-- pv_equiv track=rewrite | github.com/namn44241/Toan_roi_rac | Bai 3. Tong hop/Ex 2.py | count_non_negative_solutions
-- ===== SOURCE A (Python) =====
-- def count_non_negative_solutions(N):
--     count = 0
--     for x1 in range(N + 1):
--         for x2 in range(N + 1):
--             x3 = N - x1 - x2
--             if x3 >= 0:
--                 count += 1
--     return count
-- ===== SOURCE B (Python) =====
-- def count_non_negative_solutions(N):
--     # closed form: number of (x1,x2) with x1,x2>=0, x1+x2<=N is (N+1)(N+2)/2
--     if N < 0:
--         return 0
--     return (N + 1) * (N + 2) // 2
-- ===== Notes on version B (the rewrite author's own statement) =====
-- stated objective: faster
-- what changed: Replaced the double loop over all (x1,x2) pairs by the closed-form binomial count (N+1)(N+2)//2.
import Mathlib
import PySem

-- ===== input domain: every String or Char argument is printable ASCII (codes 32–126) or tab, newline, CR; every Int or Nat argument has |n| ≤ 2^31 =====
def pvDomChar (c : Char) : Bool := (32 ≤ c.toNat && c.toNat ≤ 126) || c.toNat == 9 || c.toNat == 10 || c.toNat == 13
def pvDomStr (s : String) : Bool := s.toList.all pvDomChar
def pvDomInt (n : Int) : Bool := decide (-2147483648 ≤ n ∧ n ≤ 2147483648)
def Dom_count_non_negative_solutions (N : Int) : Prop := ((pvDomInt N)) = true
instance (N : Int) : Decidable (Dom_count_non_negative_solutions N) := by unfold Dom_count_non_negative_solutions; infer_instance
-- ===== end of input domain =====

-- B replaces A's O(N^2) double loop by the closed form (N+1)(N+2)//2 (objective: faster).

-- ===== PORT A =====
def count_non_negative_solutions (N : Int) : Int :=
  (PySem.List.pyRange 0 (N + 1) 1).foldl (fun count x1 =>
    (PySem.List.pyRange 0 (N + 1) 1).foldl (fun count x2 =>
      let x3 := N - x1 - x2
      if 0 ≤ x3 then count + 1 else count) count) 0

-- ===== PORT B =====
def count_non_negative_solutions_alt (N : Int) : Int :=
  if N < 0 then 0
  else PySem.Int.floordiv ((N + 1) * (N + 2)) 2

-- ===== PRECONDITION & SPEC =====
def Spec_count_non_negative_solutions (N : Int) (out : Int) : Prop := out = count_non_negative_solutions_alt N
instance (N : Int) (out : Int) : Decidable (Spec_count_non_negative_solutions N out) := by unfold Spec_count_non_negative_solutions; infer_instance

-- ===== CLAIM (what is proved, stated in full; the proofs are below) =====
def Claim_equal_count_non_negative_solutions : Prop := ∀ (N : Int), Dom_count_non_negative_solutions N → Spec_count_non_negative_solutions N (count_non_negative_solutions N)

-- ===== LEMMAS AND PROOFS =====

-- counting fold = countP
lemma pv_fold_count (p : Int → Prop) [DecidablePred p] (l : List Int) (c : Int) :
    l.foldl (fun c x => if p x then c + 1 else c) c = c + (l.countP (fun x => decide (p x)) : Int) := by
  induction l generalizing c with
  | nil => simp
  | cons a t ih =>
    simp only [List.foldl_cons, List.countP_cons, ih]
    by_cases h : p a
    · simp [h]; ring
    · simp [h]

-- number of x in [0, b) with x ≤ t, when 0 ≤ t < b
lemma pv_countP_range (b t : Int) (h0 : 0 ≤ t) (hb : t < b) :
    ((PySem.List.pyRange 0 b 1).countP (fun x => decide (0 ≤ t - x)) : Int) = t + 1 := by
  rw [PySem.List.pyRange_one_append 0 (t + 1) b (by omega) (by omega), List.countP_append]
  have h1 : (PySem.List.pyRange 0 (t + 1) 1).countP (fun x => decide (0 ≤ t - x))
      = (PySem.List.pyRange 0 (t + 1) 1).length := by
    apply List.countP_eq_length.mpr
    intro x hx
    rw [PySem.List.mem_pyRange_one] at hx
    simp; omega
  have h2 : (PySem.List.pyRange (t + 1) b 1).countP (fun x => decide (0 ≤ t - x)) = 0 := by
    apply List.countP_eq_zero.mpr
    intro x hx
    rw [PySem.List.mem_pyRange_one] at hx
    simp; omega
  rw [h1, h2, PySem.List.length_pyRange_one]
  push_cast
  omega

-- the inner loop adds N - x1 + 1 when 0 ≤ x1 ≤ N
lemma pv_inner (N x1 c : Int) (h0 : 0 ≤ x1) (h1 : x1 ≤ N) :
    (PySem.List.pyRange 0 (N + 1) 1).foldl (fun count x2 =>
      let x3 := N - x1 - x2
      if 0 ≤ x3 then count + 1 else count) c = c + (N - x1 + 1) := by
  simp only []
  rw [pv_fold_count (fun x2 => 0 ≤ N - x1 - x2)]
  rw [pv_countP_range (N + 1) (N - x1) (by omega) (by omega)]

-- outer loop total for 0 ≤ N, by induction on the Nat size of the range
lemma pv_outer (n : Nat) (N : Int) (hN : N = n) :
    (PySem.List.pyRange 0 (N + 1) 1).foldl (fun count x1 =>
      (PySem.List.pyRange 0 (N + 1) 1).foldl (fun count x2 =>
        let x3 := N - x1 - x2
        if 0 ≤ x3 then count + 1 else count) count) 0
    * 2 = (N + 1) * (N + 2) := by
  have key : ∀ (m : Nat) (c : Int), (m : Int) ≤ N + 1 →
      (PySem.List.pyRange 0 (m : Int) 1).foldl (fun count x1 =>
        (PySem.List.pyRange 0 (N + 1) 1).foldl (fun count x2 =>
          let x3 := N - x1 - x2
          if 0 ≤ x3 then count + 1 else count) count) c
      * 2 = c * 2 + (m : Int) * (2 * N + 3 - m) := by
    intro m
    induction m with
    | zero =>
      intro c _
      simp only [Nat.cast_zero]
      rw [PySem.List.pyRange_one_eq_nil (le_refl 0)]
      simp
    | succ k ih =>
      intro c hm
      have hk : (k : Int) ≤ N + 1 := by push_cast at hm ⊢; omega
      rw [show ((k + 1 : Nat) : Int) = (k : Int) + 1 by push_cast; ring,
        PySem.List.pyRange_one_succ_right (a := 0) (b := (k : Int)) (Int.natCast_nonneg k), List.foldl_append]
      simp only [List.foldl_cons, List.foldl_nil]
      rw [pv_inner N (k : Int) _ (Int.natCast_nonneg k) (by push_cast at hm; omega)]
      rw [add_mul, ih c hk]
      ring
  have := key (n + 1) 0 (by omega)
  rw [show ((n + 1 : Nat) : Int) = N + 1 by omega] at this
  rw [this]
  ring

-- ===== VERDICT (by name: the statement is the Claim_ definition above) =====
theorem count_non_negative_solutions_spec : Claim_equal_count_non_negative_solutions := by
  intro N _
  unfold Spec_count_non_negative_solutions count_non_negative_solutions count_non_negative_solutions_alt
  by_cases h : N < 0
  · rw [if_pos h, PySem.List.pyRange_one_eq_nil (by omega)]
    simp
  · rw [if_neg h]
    obtain ⟨n, hn⟩ : ∃ n : Nat, N = (n : Int) := ⟨N.toNat, by omega⟩
    have h2 := pv_outer n N hn
    have : (N + 1) * (N + 2) = 2 * ((PySem.List.pyRange 0 (N + 1) 1).foldl (fun count x1 =>
      (PySem.List.pyRange 0 (N + 1) 1).foldl (fun count x2 =>
        let x3 := N - x1 - x2
        if 0 ≤ x3 then count + 1 else count) count) 0) := by omega
    rw [this, PySem.Int.floordiv_eq_ediv_of_pos (by omega), Int.mul_ediv_cancel_left _ (by omega)]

■ ■ ■

**Task to complete**
Check each line above for the word "domain" and copy every line that has it.

**Answer section**
-- ===== input domain: every String or Char argument is printable ASCII (codes 32–126) or tab, newline, CR; every Int or Nat argument has |n| ≤ 2^31 =====
-- ===== end of input domain =====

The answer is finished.